Over-aggressive filtering
Filter for developability, not for perfection. If your ADMET filter cuts 99% of candidates, you have lost the benefit of exploration. Start with loose filters and tighten them based on what the surviving set looks like.
Skipping chemist review
LLM rationales and ADMET predictions are triage tools.

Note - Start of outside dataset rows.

-- pv_equiv track=rewrite | github.com/nicklave/Progetti_esercizi_unical | Esercizi_python/matrix_main_diag.py | funzione
-- ===== SOURCE A (Python) =====
-- def funzione(matrix):
--     somma = 0
--     vector = []
--     n = 0
--     prod = 1
--     for i in range(len(matrix)):
--         for j in range(len(matrix[i])):
--             if matrix[i][j] > 10:
--                 n += 1
--             if j < i:
--                 somma += matrix[i][j]
--             if i == j:
--                 prod *= matrix[i][j]
--     vector.append(somma)
--     vector.append(n)
--     vector.append(prod)
--
--     return vector
-- ===== SOURCE B (Python) =====
-- def funzione(matrix):
--     def peel(m):
--         # peels the first row and first column: returns (sub-diagonal sum, diagonal product)
--         if not m:
--             return (0, 1)
--         head, rest = m[0], m[1:]
--         s, p = peel([row[1:] for row in rest])
--         s += sum(row[0] for row in rest if row)
--         if head:
--             p = p * head[0]
--         return (s, p)
--     somma, prod = peel(matrix)
--     n = sum(1 for row in matrix for x in row if x > 10)
--     return [somma, n, prod]
-- ===== Notes on version B (the rewrite author's own statement) =====
-- stated objective: alternative
-- what changed: Replaces A's fused double index-loop with a divide-and-conquer recursion that repeatedly peels off the first row and first column (the minor): the sub-diagonal sum is the first column of the remaining rows plus the sub-diagonal sum of the minor, and the diagonal product is the top-left entry times the diagonal product of the minor; the >10 count is a separate flat pass.
import Mathlib
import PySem

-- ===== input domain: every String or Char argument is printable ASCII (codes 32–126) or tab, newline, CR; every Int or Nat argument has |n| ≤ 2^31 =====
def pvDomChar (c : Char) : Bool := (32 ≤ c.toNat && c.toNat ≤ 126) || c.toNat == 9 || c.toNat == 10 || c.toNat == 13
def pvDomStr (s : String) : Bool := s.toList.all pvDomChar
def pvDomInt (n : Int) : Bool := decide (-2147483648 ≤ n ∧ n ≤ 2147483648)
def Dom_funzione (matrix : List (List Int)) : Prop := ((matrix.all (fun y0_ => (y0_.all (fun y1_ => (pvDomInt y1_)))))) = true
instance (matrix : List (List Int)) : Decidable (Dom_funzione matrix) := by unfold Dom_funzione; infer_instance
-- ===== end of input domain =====

-- B replaces A's fused double index-loop by a recursion that peels the first row and first
-- column (the minor) to get the sub-diagonal sum and the diagonal product, plus a flat pass
-- for the >10 count; objective: alternative. Both total.

-- ===== PORT A =====
-- one fused double loop over indices, state (somma, n, prod)
def funzione (matrix : List (List Int)) : List Int :=
  let st : Int × Int × Int :=
    (PySem.List.pyRange 0 (matrix.length : Int) 1).foldl (fun st i =>
      let row := PySem.List.pyGetD matrix i []
      (PySem.List.pyRange 0 (row.length : Int) 1).foldl (fun st j =>
        let x := PySem.List.pyGetD row j 0
        let n := if 10 < x then st.2.1 + 1 else st.2.1
        let s := if j < i then st.1 + x else st.1
        let p := if i = j then st.2.2 * x else st.2.2
        (s, n, p)) st) ((0 : Int), (0 : Int), (1 : Int))
  [st.1, st.2.1, st.2.2]

-- ===== PORT B =====
-- peel(m): strips the first row and first column, recurses on the minor
def pvPeel : List (List Int) → Int × Int
  | [] => (0, 1)
  | head :: rest =>
    let sp := pvPeel (rest.map (fun row => PySem.List.slice row (some 1) none))
    let s := sp.1 + ((rest.filter (fun r => !r.isEmpty)).map (fun r => PySem.List.pyGetD r 0 0)).sum
    let p := match head with
      | [] => sp.2
      | x :: _ => sp.2 * x
    (s, p)
termination_by m => m.length
decreasing_by simp

def funzione_alt (matrix : List (List Int)) : List Int :=
  let sp := pvPeel matrix
  let n : Int := ((matrix.flatMap (fun row => row.filter (fun x => decide (10 < x)))).length : Int)
  [sp.1, n, sp.2]

-- ===== PRECONDITION & SPEC =====
def Spec_funzione (matrix : List (List Int)) (out : List Int) : Prop := out = funzione_alt matrix
instance (matrix : List (List Int)) (out : List Int) : Decidable (Spec_funzione matrix out) := by unfold Spec_funzione; infer_instance

-- ===== CLAIM (what is proved, stated in full; the proofs are below) =====
def Claim_equal_funzione : Prop := ∀ (matrix : List (List Int)), Dom_funzione matrix → Spec_funzione matrix (funzione matrix)

-- ===== LEMMAS AND PROOFS =====

-- reference forms: row-by-row sub-diagonal sum and diagonal product, counter i = row index
def specS : List (List Int) → Nat → Int
  | [], _ => 0
  | r :: m, i => (r.take i).sum + specS m (i + 1)

def specP : List (List Int) → Nat → Int
  | [], _ => 1
  | r :: m, i => (if i < r.length then r.getD i 0 else 1) * specP m (i + 1)

-- closed form of A's inner loop (row index i, inner counter starting at j0), by induction on the row
theorem funzione_inner (row : List Int) (i : Int) : ∀ (j0 : Int), 0 ≤ j0 → ∀ (s n p : Int),
    (PySem.List.enumerate row j0).foldl (fun st (q : Int × Int) =>
        ((if q.1 < i then st.1 + q.2 else st.1),
         (if 10 < q.2 then st.2.1 + 1 else st.2.1),
         (if i = q.1 then st.2.2 * q.2 else st.2.2))) (s, n, p)
    = (s + (row.take (i - j0).toNat).sum,
       n + ((row.filter (fun x => decide (10 < x))).length : Int),
       p * (if j0 ≤ i ∧ i - j0 < (row.length : Int) then row.getD (i - j0).toNat 0 else 1)) := by
  induction row with
  | nil =>
    intro j0 hj s n p
    simp [PySem.List.enumerate_nil]
  | cons x r ih =>
    intro j0 hj s n p
    rw [PySem.List.enumerate_cons, List.foldl_cons, ih (j0 + 1) (by omega)]
    refine Prod.ext ?_ (Prod.ext ?_ ?_)
    · by_cases h : j0 < i
      · have ht : (i - j0).toNat = (i - (j0 + 1)).toNat + 1 := by omega
        simp [h, ht, List.take_succ_cons]
        ring
      · have h1 : (i - j0).toNat = 0 := by omega
        have h2 : (i - (j0 + 1)).toNat = 0 := by omega
        simp [h, h1, h2]
    · simp only [List.filter_cons, decide_eq_true_eq]
      split_ifs with h
      · simp only [List.length_cons]
        push_cast
        ring
      · ring
    · by_cases hij : i = j0
      · simp [hij]
      · by_cases h2 : j0 < i
        · have ht : (i - j0).toNat = (i - (j0 + 1)).toNat + 1 := by omega
          have hcond : (j0 ≤ i ∧ i - j0 < ((x :: r).length : Int)) ↔
              (j0 + 1 ≤ i ∧ i - (j0 + 1) < (r.length : Int)) := by
            simp [List.length_cons]; omega
          simp only [if_neg hij, ht, hcond, List.getD_cons_succ]
        · have hna : ¬ (j0 ≤ i) := by omega
          have hnb : ¬ (j0 + 1 ≤ i) := by omega
          simp [hij, hna, hnb]

-- closed form of A's outer loop in enumerate form, against the reference functions
theorem funzione_outer (m : List (List Int)) : ∀ (i0 : Int), 0 ≤ i0 → ∀ (s n p : Int),
    (PySem.List.enumerate m i0).foldl
      (fun st (q : Int × List Int) =>
        (PySem.List.enumerate q.2 0).foldl (fun st (r : Int × Int) =>
          ((if r.1 < q.1 then st.1 + r.2 else st.1),
           (if 10 < r.2 then st.2.1 + 1 else st.2.1),
           (if q.1 = r.1 then st.2.2 * r.2 else st.2.2))) st) (s, n, p)
    = (s + specS m i0.toNat,
       n + ((m.flatMap (fun r => r.filter (fun x => decide (10 < x)))).length : Int),
       p * specP m i0.toNat) := by
  induction m with
  | nil =>
    intro i0 hi s n p
    simp [PySem.List.enumerate_nil, specS, specP]
  | cons r m' ih =>
    intro i0 hi s n p
    rw [PySem.List.enumerate_cons]
    simp only [List.foldl_cons, List.flatMap_cons]
    rw [funzione_inner r i0 0 le_rfl s n p]
    rw [ih (i0 + 1) (by omega)]
    have htn : (i0 + 1).toNat = i0.toNat + 1 := by omega
    have h00 : (i0 - 0) = i0 := by ring
    refine Prod.ext ?_ (Prod.ext ?_ ?_)
    · simp [specS, htn, h00]
      ring
    · simp only [List.length_append]
      push_cast
      ring
    · simp only [specP, htn, h00]
      have hcond : ((0:Int) ≤ i0 ∧ i0 < (r.length : Int)) ↔ i0.toNat < r.length := by omega
      by_cases hlt : i0.toNat < r.length
      · rw [if_pos (hcond.mpr hlt), if_pos hlt]
        ring
      · rw [if_neg (fun h => hlt (hcond.mp h)), if_neg hlt]
        ring

-- bridge: a Python index loop over range(len(xs)) reading xs[j] is the enumerate loop
theorem funzione_enum_foldl {α β : Type} (xs : List α) (d : α) (f : β → Int × α → β) (init : β) :
    (PySem.List.enumerate xs 0).foldl f init
    = (PySem.List.pyRange 0 (xs.length : Int) 1).foldl
        (fun st j => f st (j, PySem.List.pyGetD xs j d)) init := by
  rw [show ((xs.length : Int)) = PySem.List.len xs from (PySem.List.len_eq xs).symm]
  rw [PySem.List.enumerate_eq_map_pyRange xs d, List.foldl_map]

-- shifting the counter down by one = passing to the minor: sum side
theorem specS_shift (m : List (List Int)) : ∀ (i : Nat),
    specS m (i + 1)
    = ((m.filter (fun r => !r.isEmpty)).map (fun r => PySem.List.pyGetD r 0 0)).sum
      + specS (m.map (fun r => r.tail)) i := by
  induction m with
  | nil => intro i; simp [specS]
  | cons r m' ih =>
    intro i
    simp only [specS, List.map_cons, List.filter_cons]
    rw [ih (i + 1)]
    cases r with
    | nil => simp
    | cons x t =>
      simp [List.take_succ_cons, PySem.List.pyGetD]
      ring

-- shifting the counter down by one = passing to the minor: product side
theorem specP_shift (m : List (List Int)) : ∀ (i : Nat),
    specP m (i + 1) = specP (m.map (fun r => r.tail)) i := by
  induction m with
  | nil => intro i; simp [specP]
  | cons r m' ih =>
    intro i
    simp only [specP, List.map_cons]
    rw [ih (i + 1)]
    cases r with
    | nil => simp
    | cons x t => simp

-- B's peel computes the reference sum and product
theorem pvPeel_eq (m : List (List Int)) : pvPeel m = (specS m 0, specP m 0) := by
  induction m using pvPeel.induct with
  | case1 => simp [pvPeel, specS, specP]
  | case2 head rest ih =>
    simp only [List.map_subtype, List.unattach_attach] at ih
    rw [pvPeel.eq_def]
    simp only [PySem.List.slice_from_one] at ih ⊢
    rw [ih]
    refine Prod.ext ?_ ?_
    · simp [specS, specS_shift rest 0]
      ring
    · simp only [specP, specP_shift rest 0]
      cases head with
      | nil => simp
      | cons x t => simp [mul_comm]

-- ===== VERDICT (by name: the statement is the Claim_ definition above) =====
theorem funzione_spec : Claim_equal_funzione := by
  intro matrix _
  unfold Spec_funzione
  have h := funzione_outer matrix 0 le_rfl 0 0 1
  rw [funzione_enum_foldl matrix ([] : List Int)] at h
  simp only [funzione_enum_foldl (d := (0 : Int))] at h
  show funzione matrix = funzione_alt matrix
  simp only [funzione, funzione_alt, pvPeel_eq]
  rw [h]
  norm_num
-- ===== VERDICT (by name: the statement is the Claim_ definition above) =====
theorem areSentencesSimilarTwo_spec : Claim_equal_areSentencesSimilarTwo := by
  intro words1 words2 pairs _ _
  unfold Spec_areSentencesSimilarTwo areSentencesSimilarTwo areSentencesSimilarTwo_alt
  by_cases h1 : words1.length ≠ words2.length
  · rw [if_pos h1, if_pos h1]
  · rw [if_neg h1, if_neg h1]
    by_cases h2 : words1 = [] ∧ words2 = []
    · rw [if_pos h2, if_pos h2]
    · rw [if_neg h2, if_neg h2]
      by_cases h3 : words1 = words2
      · rw [if_pos h3, if_pos h3]
      · rw [if_neg h3, if_neg h3]
        exact checkAll_eq (words1.zip words2) _ _
          (fold_inv pairs (PySem.Dict.empty, PySem.Dict.empty) PySem.Dict.empty init_inv)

They are not a substitute for a human chemist reviewing the top candidates and asking the hard questions. Always end with a review step.
Treating the shortlist as a hit list
The candidates are hypotheses. They still need synthesis, biophysical assays, and cell-based validation before they mean anything. This pipeline moves you from zero to “worth testing.” It does not move you from zero to drug.
Bottom line
A few years ago, a pipeline like this one — pocket detection, pocket-conditioned 3D generation, ADMET filtering, LLM rationale — would have required a team of specialists and a lot of infrastructure. Today it is a single Python script against SciRouter's hosted API. What the team used to produce in weeks can be produced in an afternoon, with a chemist then taking over for the interesting part of the work.